A common example would be web design. When faculty seek out a colleague who can help them with their DH activities, they often want someone who can make its work more accessible. Institutions need to think very carefully about the demarcation between public and digital humanities, because while they are related, they are not necessarily the same thing. This is particularly problematic at institutions that want to align with digital humanities because everybody else is doing it – these are the institutions where the aim is to produce visible scholarship, not visible scholarship. It is a peculiar situation when one must ask a string of seasoned professors, ‘where is the scholarly value?’

Essentially, the digital humanities person is responsible for all things DH, but this is entirely dependent on the support systems already in place. At some universities, you will be able to point colleagues towards resources more suited to their requirements. At others, you might just have to do the collegial thing and help them out with their social media.

But this is where collegiality becomes dangerous. At annual review time, the DH person might find it hard to articulate what’s been keeping him or her busy. Those quick sit-downs to run through a platform and that one-to-one instruction and advice over lukewarm coffee adds up, but that time is often unaccounted for.

Six months into my first digital humanities job, it was clear that the bulk of my time had been spent being a good colleague, but a poor institutional resource. Supporting the individual is part of the broader agenda, but one must distinguish between activity which supports the institution as a whole, and that which satisfies a colleague who’d like to try something digital, but isn’t committed in the long term to whatever that digital thing might be.

Most institutions want digital humanities, but only some know why, and even fewer have really thought about what it looks like in the context of their scholarship and teaching. There are places where ‘capacity’ relates to a concrete set of activities and processes to which the DH person will be contributing. But there are also institutions where ‘building capacity’ means, ‘we don’t really know what we want, we just know that we don’t have it’.

I have a game I like to play with search committees when I interview for a job. I ask them for their understanding of digital humanities. You never get consensus, which is positive in some respects, but you often get such vague and tentative answers that you wonder if they have even heard of it before.

How is the person in role supposed to build capacity if the institution doesn’t know what it is they want to build? One could argue that this is the ideal scenario, as you can shape the agenda to suit your vision, but do we really want institutional capacity being guided by the perspective of someone, who, like everyone else, will be carrying preconceptions and assumptions forged by personal experiences and disciplinary biases?

One of the hardest parts of being the DH person is that you’re often the Lone Ranger, deprived of a base department where you’re surrounded by an intellectual community of peers. Faculty and staff must go somewhere, but while the colleague in the neighbouring office might be entirely amicable, the likelihood is that their interests will lie elsewhere.
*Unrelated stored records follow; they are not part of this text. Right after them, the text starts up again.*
-- pv_equiv track=rewrite | github.com/yustero/csb | programs/centrality_analysis/triple_state.py | steady_check
-- ===== SOURCE A (Python) =====
-- def evolve(node_state,adj,pos):
--     n=len(adj)
--     adj_sum=0
--     buffer=node_state.copy()
--
--     for i in range(0,n):
--         adj_sum+=node_state[i]*adj[i][pos]
--
--     if adj_sum>0:
--         buffer[pos]=1
--
--     elif adj_sum<0:
--         buffer[pos]=-1
--
--     elif adj_sum==0:
--         buffer[pos]=0
--
--     return(buffer)
--
-- def steady_check(nodes,adj):
--     n=len(adj)
--     count=0
--
--     for i in range(0,n):
--         if evolve(nodes,adj,i)[i]!=nodes[i]:
--             count+=1
--
--     if count==0:
--         return(True)
--
--     else:
--         return(False)
-- ===== SOURCE B (Python) =====
-- def steady_check(nodes, adj):
--     n = len(adj)
--     sums = [0] * n
--     for j in range(n):
--         nj = nodes[j]
--         row = adj[j]
--         for i in range(n):
--             sums[i] += nj * row[i]
--     for i in range(n):
--         v = nodes[i]
--         if v == 1:
--             if sums[i] <= 0:
--                 return False
--         elif v == -1:
--             if sums[i] >= 0:
--                 return False
--         elif v == 0:
--             if sums[i] != 0:
--                 return False
--         else:
--             return False
--     return True
-- ===== Notes on version B (the rewrite author's own statement) =====
-- stated objective: faster
-- what changed: Replaces A's column-by-column evolve helper (which copies the whole node list, mutates one entry, re-indexes it, and counts mismatches) with a row-major accumulation of all column sums into one array followed by a branch-on-node-value check (v==1 needs sum>0, v==-1 needs sum<0, v==0 needs sum==0, any other value fails) with early exit; per column A pays an O(n) list copy plus helper-call overhead that B never does.
import Mathlib
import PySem

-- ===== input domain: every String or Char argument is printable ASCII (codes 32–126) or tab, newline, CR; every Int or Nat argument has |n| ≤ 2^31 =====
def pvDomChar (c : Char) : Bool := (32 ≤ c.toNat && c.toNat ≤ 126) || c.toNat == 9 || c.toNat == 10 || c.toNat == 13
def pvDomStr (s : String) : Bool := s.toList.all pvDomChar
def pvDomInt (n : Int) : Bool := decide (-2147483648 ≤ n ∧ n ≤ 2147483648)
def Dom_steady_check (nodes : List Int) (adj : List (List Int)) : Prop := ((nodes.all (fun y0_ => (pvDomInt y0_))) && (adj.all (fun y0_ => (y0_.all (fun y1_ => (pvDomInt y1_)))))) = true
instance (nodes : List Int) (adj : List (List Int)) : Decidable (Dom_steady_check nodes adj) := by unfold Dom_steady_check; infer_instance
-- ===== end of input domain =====

-- B replaces A's per-column evolve-copy-mutate-reindex pass with a row-major accumulation
-- into a sums array followed by a branch-on-node-value check with early exit (objective: faster, measured).


-- ===== PORT A =====
-- helper 'evolve': copies node_state, accumulates the weighted column sum, writes the sign into position pos
def evolve (node_state : List Int) (adj : List (List Int)) (pos : Nat) : List Int :=
  if (List.range adj.length).foldl
      (fun s i => s + node_state.getD i 0 * (adj.getD i []).getD pos 0) 0 > 0
  then node_state.set pos 1
  else if (List.range adj.length).foldl
      (fun s i => s + node_state.getD i 0 * (adj.getD i []).getD pos 0) 0 < 0
  then node_state.set pos (-1)
  else node_state.set pos 0

-- count := the mismatch counter accumulated over i in range(n)
def steady_check (nodes : List Int) (adj : List (List Int)) : Bool :=
  if (List.range adj.length).foldl
      (fun c i => if (evolve nodes adj i).getD i 0 ≠ nodes.getD i 0 then c + 1 else (c : Int)) 0 = 0
  then true else false

-- ===== PORT B =====
-- sums := [0]*n updated row by row; then a branch-on-node-value check with early exit
def steady_check_alt (nodes : List Int) (adj : List (List Int)) : Bool :=
  let n := adj.length
  let sums := (List.range n).foldl
    (fun sums j =>
      (List.range n).foldl
        (fun s i => s.set i (s.getD i 0 + nodes.getD j 0 * (adj.getD j []).getD i 0)) sums)
    (List.replicate n (0 : Int))
  (List.range n).all (fun i =>
    let v := nodes.getD i 0
    if v = 1 then decide (¬ sums.getD i 0 ≤ 0)
    else if v = -1 then decide (¬ sums.getD i 0 ≥ 0)
    else if v = 0 then decide (¬ sums.getD i 0 ≠ 0)
    else false)

-- ===== PRECONDITION & SPEC =====
-- Pre_ excludes exactly the inputs where A raises IndexError: nodes shorter than adj,
-- or some row of adj shorter than adj (only hit when adj is nonempty).
def Pre_steady_check (nodes : List Int) (adj : List (List Int)) : Prop :=
  adj.length ≤ nodes.length ∧ ∀ row ∈ adj, adj.length ≤ row.length
instance (nodes : List Int) (adj : List (List Int)) : Decidable (Pre_steady_check nodes adj) := by unfold Pre_steady_check; infer_instance
def pvWitness_steady_check : List Int × List (List Int) := ([1, 0], [[1, 0], [0, 1]])
def Spec_steady_check (nodes : List Int) (adj : List (List Int)) (out : Bool) : Prop := out = steady_check_alt nodes adj
instance (nodes : List Int) (adj : List (List Int)) (out : Bool) : Decidable (Spec_steady_check nodes adj out) := by unfold Spec_steady_check; infer_instance

-- ===== CLAIM (what is proved, stated in full; the proofs are below) =====
def Claim_equal_steady_check : Prop := ∀ (nodes : List Int) (adj : List (List Int)), Dom_steady_check nodes adj → Pre_steady_check nodes adj → Spec_steady_check nodes adj (steady_check nodes adj)

-- ===== LEMMAS AND PROOFS =====

-- A's running adj_sum fold equals the sum of the mapped values.
theorem foldl_add_eq_sum_map (f : Nat → Int) (l : List Nat) (c : Int) :
    l.foldl (fun s i => s + f i) c = c + (l.map f).sum := by
  induction l generalizing c with
  | nil => simp
  | cons x xs ih => simp [List.foldl_cons, ih]; ring

-- A's mismatch counter equals the number of mismatching indices.
theorem foldl_count_eq_countP (p : Nat → Prop) [DecidablePred p] (l : List Nat) (c : Int) :
    l.foldl (fun c i => if p i then c + 1 else c) c
      = c + (l.countP (fun i => decide (p i))) := by
  induction l generalizing c with
  | nil => simp
  | cons x xs ih =>
    by_cases h : p x <;> simp [List.foldl_cons, h, ih] <;> ring

-- Per index i < adj.length (within Pre_): A's evolve-and-reindex value is the sign of the column sum.
theorem evolve_getD_eq (nodes : List Int) (adj : List (List Int)) (i : Nat)
    (hi : i < adj.length) (hlen : adj.length ≤ nodes.length) :
    (evolve nodes adj i).getD i 0 =
      (if ((List.range adj.length).map (fun j => nodes.getD j 0 * (adj.getD j []).getD i 0)).sum > 0
        then (1 : Int)
        else if ((List.range adj.length).map (fun j => nodes.getD j 0 * (adj.getD j []).getD i 0)).sum < 0
        then -1 else 0) := by
  have hin : i < nodes.length := lt_of_lt_of_le hi hlen
  unfold evolve
  rw [foldl_add_eq_sum_map]
  simp only [zero_add]
  split_ifs <;> simp [List.getD, hin]

-- The inner set-accumulating fold preserves length.
theorem foldl_set_length (g : Nat → Int) (l : List Nat) (s : List Int) :
    (l.foldl (fun s i => s.set i (s.getD i 0 + g i)) s).length = s.length := by
  induction l generalizing s with
  | nil => rfl
  | cons x xs ih => rw [List.foldl_cons, ih, List.length_set]

-- The inner fold adds g i to each distinct in-range position once.
theorem foldl_set_getD (g : Nat → Int) (l : List Nat) :
    ∀ (s : List Int), l.Nodup → ∀ k, k < s.length →
    (l.foldl (fun s i => s.set i (s.getD i 0 + g i)) s).getD k 0
      = s.getD k 0 + (if k ∈ l then g k else 0) := by
  induction l with
  | nil => intro s _ k hk; simp
  | cons x xs ih =>
    intro s hnd k hk
    rw [List.nodup_cons] at hnd
    obtain ⟨hx, hxs⟩ := hnd
    rw [List.foldl_cons, ih _ hxs k (by simpa using hk)]
    by_cases hkx : k = x
    · subst hkx
      simp [List.getD, hk, hx]
    · simp [List.getD, List.getElem?_set_ne (Ne.symm hkx), hkx]

-- Row-major accumulation computes the column sums.
theorem outer_getD (nodes : List Int) (adj : List (List Int)) (l : List Nat) (s : List Int)
    (hs : s.length = adj.length) (k : Nat) (hk : k < adj.length) :
    (l.foldl (fun s j => (List.range adj.length).foldl
        (fun s i => s.set i (s.getD i 0 + nodes.getD j 0 * (adj.getD j []).getD i 0)) s) s).getD k 0
      = s.getD k 0 + (l.map (fun j => nodes.getD j 0 * (adj.getD j []).getD k 0)).sum := by
  induction l generalizing s with
  | nil => simp
  | cons x xs ih =>
    rw [List.foldl_cons, ih _ (by rw [foldl_set_length]; exact hs),
      foldl_set_getD _ _ _ (List.nodup_range) k (hs ▸ hk)]
    simp [List.mem_range.mpr hk]
    ring

theorem steady_check_spec : Claim_equal_steady_check := by
  intro nodes adj _ hpre
  obtain ⟨hlen, _⟩ := hpre
  unfold Spec_steady_check steady_check steady_check_alt
  rw [foldl_count_eq_countP]
  simp only [zero_add]
  have hsums : ∀ k, k < adj.length →
      ((List.range adj.length).foldl
        (fun sums j => (List.range adj.length).foldl
          (fun s i => s.set i (s.getD i 0 + nodes.getD j 0 * (adj.getD j []).getD i 0)) sums)
        (List.replicate adj.length (0 : Int))).getD k 0
      = ((List.range adj.length).map (fun j => nodes.getD j 0 * (adj.getD j []).getD k 0)).sum := by
    intro k hk
    rw [outer_getD nodes adj _ _ (by simp) k hk]
    simp [List.getD, hk]
  have hiff : (List.range adj.length).countP
      (fun i => decide ((evolve nodes adj i).getD i 0 ≠ nodes.getD i 0)) = 0 ↔
      ((List.range adj.length).all (fun i =>
        let v := nodes.getD i 0
        if v = 1 then decide (¬ ((List.range adj.length).foldl
            (fun sums j => (List.range adj.length).foldl
              (fun s i => s.set i (s.getD i 0 + nodes.getD j 0 * (adj.getD j []).getD i 0)) sums)
            (List.replicate adj.length (0 : Int))).getD i 0 ≤ 0)
        else if v = -1 then decide (¬ ((List.range adj.length).foldl
            (fun sums j => (List.range adj.length).foldl
              (fun s i => s.set i (s.getD i 0 + nodes.getD j 0 * (adj.getD j []).getD i 0)) sums)
            (List.replicate adj.length (0 : Int))).getD i 0 ≥ 0)
        else if v = 0 then decide (¬ ((List.range adj.length).foldl
            (fun sums j => (List.range adj.length).foldl
              (fun s i => s.set i (s.getD i 0 + nodes.getD j 0 * (adj.getD j []).getD i 0)) sums)
            (List.replicate adj.length (0 : Int))).getD i 0 ≠ 0)
        else false)) = true := by
    rw [List.countP_eq_zero, List.all_eq_true]
    apply forall_congr'
    intro i
    apply imp_congr_right
    intro hi
    have hmem : i < adj.length := List.mem_range.mp hi
    rw [evolve_getD_eq nodes adj i hmem hlen]
    simp only [hsums i hmem, decide_eq_true_eq, not_not]
    generalize ((List.range adj.length).map
      (fun j => nodes.getD j 0 * (adj.getD j []).getD i 0)).sum = S
    generalize nodes.getD i 0 = v
    constructor <;> intro h <;> split_ifs at h ⊢ <;>
      (try simp only [decide_eq_true_eq, Bool.false_eq_true, not_le, not_lt, not_not] at h) <;>
      (try simp only [decide_eq_true_eq, not_le, not_lt, not_not]) <;> omega
  split_ifs with h
  · exact (hiff.mp (by exact_mod_cast h)).symm
  · have hne : ¬ ((List.range adj.length).countP
        (fun i => decide ((evolve nodes adj i).getD i 0 ≠ nodes.getD i 0)) = 0) := by
      intro hc
      exact h (by exact_mod_cast hc)
    exact (Bool.eq_false_iff.mpr fun ht => hne (hiff.mpr ht)).symm
-- pv_equiv track=rewrite | github.com/hal9000universe/gauss | src/data_engine/data_pipe.py | format_decoding
-- ===== SOURCE A (Python) =====
-- def format_decoding(decoding: str) -> str:
--     """Formats the decoding.
--
--     Args:
--         decoding (str): decoding
--
--     Returns:
--         str: formatted decoding"""
--     for i in range(0, 10):
--         decoding = decoding.replace(f"{i} ", f"{i}")
--     decoding = decoding.replace(". ", ".")
--     decoding = decoding.replace("( ", "(")
--     decoding = decoding.replace("- ", "-")
--     decoding = decoding.replace(", ", ",")
--     decoding = decoding.replace("/n ", " /n")
--     return decoding
-- ===== SOURCE B (Python) =====
-- def format_decoding(decoding: str) -> str:
--     """Formats the decoding.
--
--     Args:
--         decoding (str): decoding
--
--     Returns:
--         str: formatted decoding"""
--     # Tokenise on single spaces, then rejoin: the separator after a chunk is
--     # dropped exactly when that chunk ends with a digit or one of . ( - ,
--     parts = decoding.split(' ')
--     pieces = [parts[0]]
--     for prev, part in zip(parts, parts[1:]):
--         if not (prev and prev[-1] in "0123456789.(-,"):
--             pieces.append(' ')
--         pieces.append(part)
--     return ''.join(pieces).replace('/n ', ' /n')
-- ===== Notes on version B (the rewrite author's own statement) =====
-- stated objective: alternative
-- what changed: Instead of fourteen sequential whole-string replace passes, B splits the string into tokens on single spaces and rejoins them, emitting the separating space back only when the preceding token does not end in a digit or one of . ( - , (the '/n ' move stays the final separate step); the string is traversed once as a token list rather than rescanned per pattern.
import Mathlib
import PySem
-- ===== PORT B =====
def filter_by_logger_name_alt (record : List (String × List (String × String))) (logger_name : String) (propagate : Bool) : Bool :=
  ((PySem.Dict.get? (PySem.Dict.mk record) "extra").bind
      (fun d => PySem.Dict.get? (PySem.Dict.mk d) "logger_name")).elim
    false  -- Python raises KeyError on a missing key; outside Pre_
    (fun extra =>
      extra == logger_name || (propagate && PySem.Str.startswith extra (logger_name ++ ".")))

-- ===== PRECONDITION & SPEC =====
-- Pre_ excludes exactly the inputs where Python A (and B alike) raises KeyError:
-- record must have an "extra" key whose value has a "logger_name" key.
def Pre_filter_by_logger_name (record : List (String × List (String × String))) (logger_name : String) (propagate : Bool) : Prop :=
  (((PySem.Dict.get? (PySem.Dict.mk record) "extra").bind
      (fun d => PySem.Dict.get? (PySem.Dict.mk d) "logger_name")).isSome) = true
instance (record : List (String × List (String × String))) (logger_name : String) (propagate : Bool) : Decidable (Pre_filter_by_logger_name record logger_name propagate) := by unfold Pre_filter_by_logger_name; infer_instance

def pvWitness_filter_by_logger_name : (List (String × List (String × String))) × String × Bool :=
  ([("extra", [("logger_name", "a.b")])], "a", true)

def Spec_filter_by_logger_name (record : List (String × List (String × String))) (logger_name : String) (propagate : Bool) (out : Bool) : Prop := out = filter_by_logger_name_alt record logger_name propagate
instance (record : List (String × List (String × String))) (logger_name : String) (propagate : Bool) (out : Bool) : Decidable (Spec_filter_by_logger_name record logger_name propagate out) := by unfold Spec_filter_by_logger_name; infer_instance

-- ===== CLAIM (what is proved, stated in full; the proofs are below) =====
def Claim_equal_filter_by_logger_name : Prop := ∀ (record : List (String × List (String × String))) (logger_name : String) (propagate : Bool), Dom_filter_by_logger_name record logger_name propagate → Pre_filter_by_logger_name record logger_name propagate → Spec_filter_by_logger_name record logger_name propagate (filter_by_logger_name record logger_name propagate)

-- ===== LEMMAS AND PROOFS =====
def splitD : List Char → List (List Char)
  | [] => [[]]
  | c :: rest => if c = '.' then [] :: splitD rest else (splitD rest).modifyHead (c :: ·)

theorem splitD_ne_nil (cs : List Char) : splitD cs ≠ [] := by
  cases cs with
  | nil => simp [splitD]
  | cons c rest =>
    simp only [splitD]
    split
    · simp
    · cases h : splitD rest with
      | nil => exact absurd h (splitD_ne_nil rest)
      | cons a as => simp [List.modifyHead]

theorem go_spec (fuel : Nat) : ∀ (l cur : List Char) (accs : List (List Char)),
    l.length ≤ fuel →
    PySem.Chars.splitOn.go ['.'] fuel l cur accs =
      accs.reverse ++ (cur.reverse ++ (splitD l).headI) :: (splitD l).tail := by
  induction fuel with
  | zero =>
    intro l cur accs h
    have : l = [] := List.eq_nil_of_length_eq_zero (Nat.le_zero.mp h)
    subst this
    simp [PySem.Chars.splitOn.go, splitD]
  | succ n ih =>
    intro l cur accs h
    cases l with
    | nil => simp [PySem.Chars.splitOn.go, splitD]
    | cons c rest =>
      simp only [PySem.Chars.splitOn.go]
      by_cases hc : c = '.'
      · subst hc
        have hp : List.isPrefixOf ['.'] ('.' :: rest) = true := by simp [List.isPrefixOf]
        rw [if_pos hp]
        show PySem.Chars.splitOn.go ['.'] n (List.drop ['.'].length ('.' :: rest)) [] (cur.reverse :: accs) = _
        simp only [List.length_cons, List.length_nil, List.drop_succ_cons, List.drop_zero]
        rw [ih rest [] _ (by simpa using Nat.le_of_succ_le_succ h)]
        obtain ⟨a, as, hsp⟩ : ∃ a as, splitD rest = a :: as := by
          cases hx : splitD rest with
          | nil => exact absurd hx (splitD_ne_nil rest)
          | cons a as => exact ⟨a, as, rfl⟩
        simp [splitD, hsp]
      · have hp : List.isPrefixOf ['.'] (c :: rest) = false := by
          simp [List.isPrefixOf]; exact fun hcc => absurd hcc.symm hc
        rw [if_neg (by simp [hp])]
        rw [ih rest (c :: cur) accs (by simpa using Nat.le_of_succ_le_succ h)]
        obtain ⟨a, as, hsp⟩ : ∃ a as, splitD rest = a :: as := by
          cases hx : splitD rest with
          | nil => exact absurd hx (splitD_ne_nil rest)
          | cons a as => exact ⟨a, as, rfl⟩
        simp [splitD, hsp, hc, List.modifyHead]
The DH person cannot be all things to all people so they need to be based in the school or department where they can have the most impact and where their interests and expertise can best be utilised and nurtured. If that person comes from a literary studies background for example, it will not be long before they become dissatisfied with being cut-off from the English department.

Community is as much a social matter as it is an intellectual one. The repartee in the corridor, the chance meeting of minds, the sympathetic nod when an application is rejected, the last minute decision to go for a quick drink – these are the things that make people like where they work. Coupled with this risk of isolation is the need to avoid stepping on toes. Institutional desires to hire someone responsible for digital humanities tend to emerge from pre-existing curiosities and activities, meaning the new employee might be perceived as a threat by colleagues. It is not nice being the hire who is viewed with suspicion.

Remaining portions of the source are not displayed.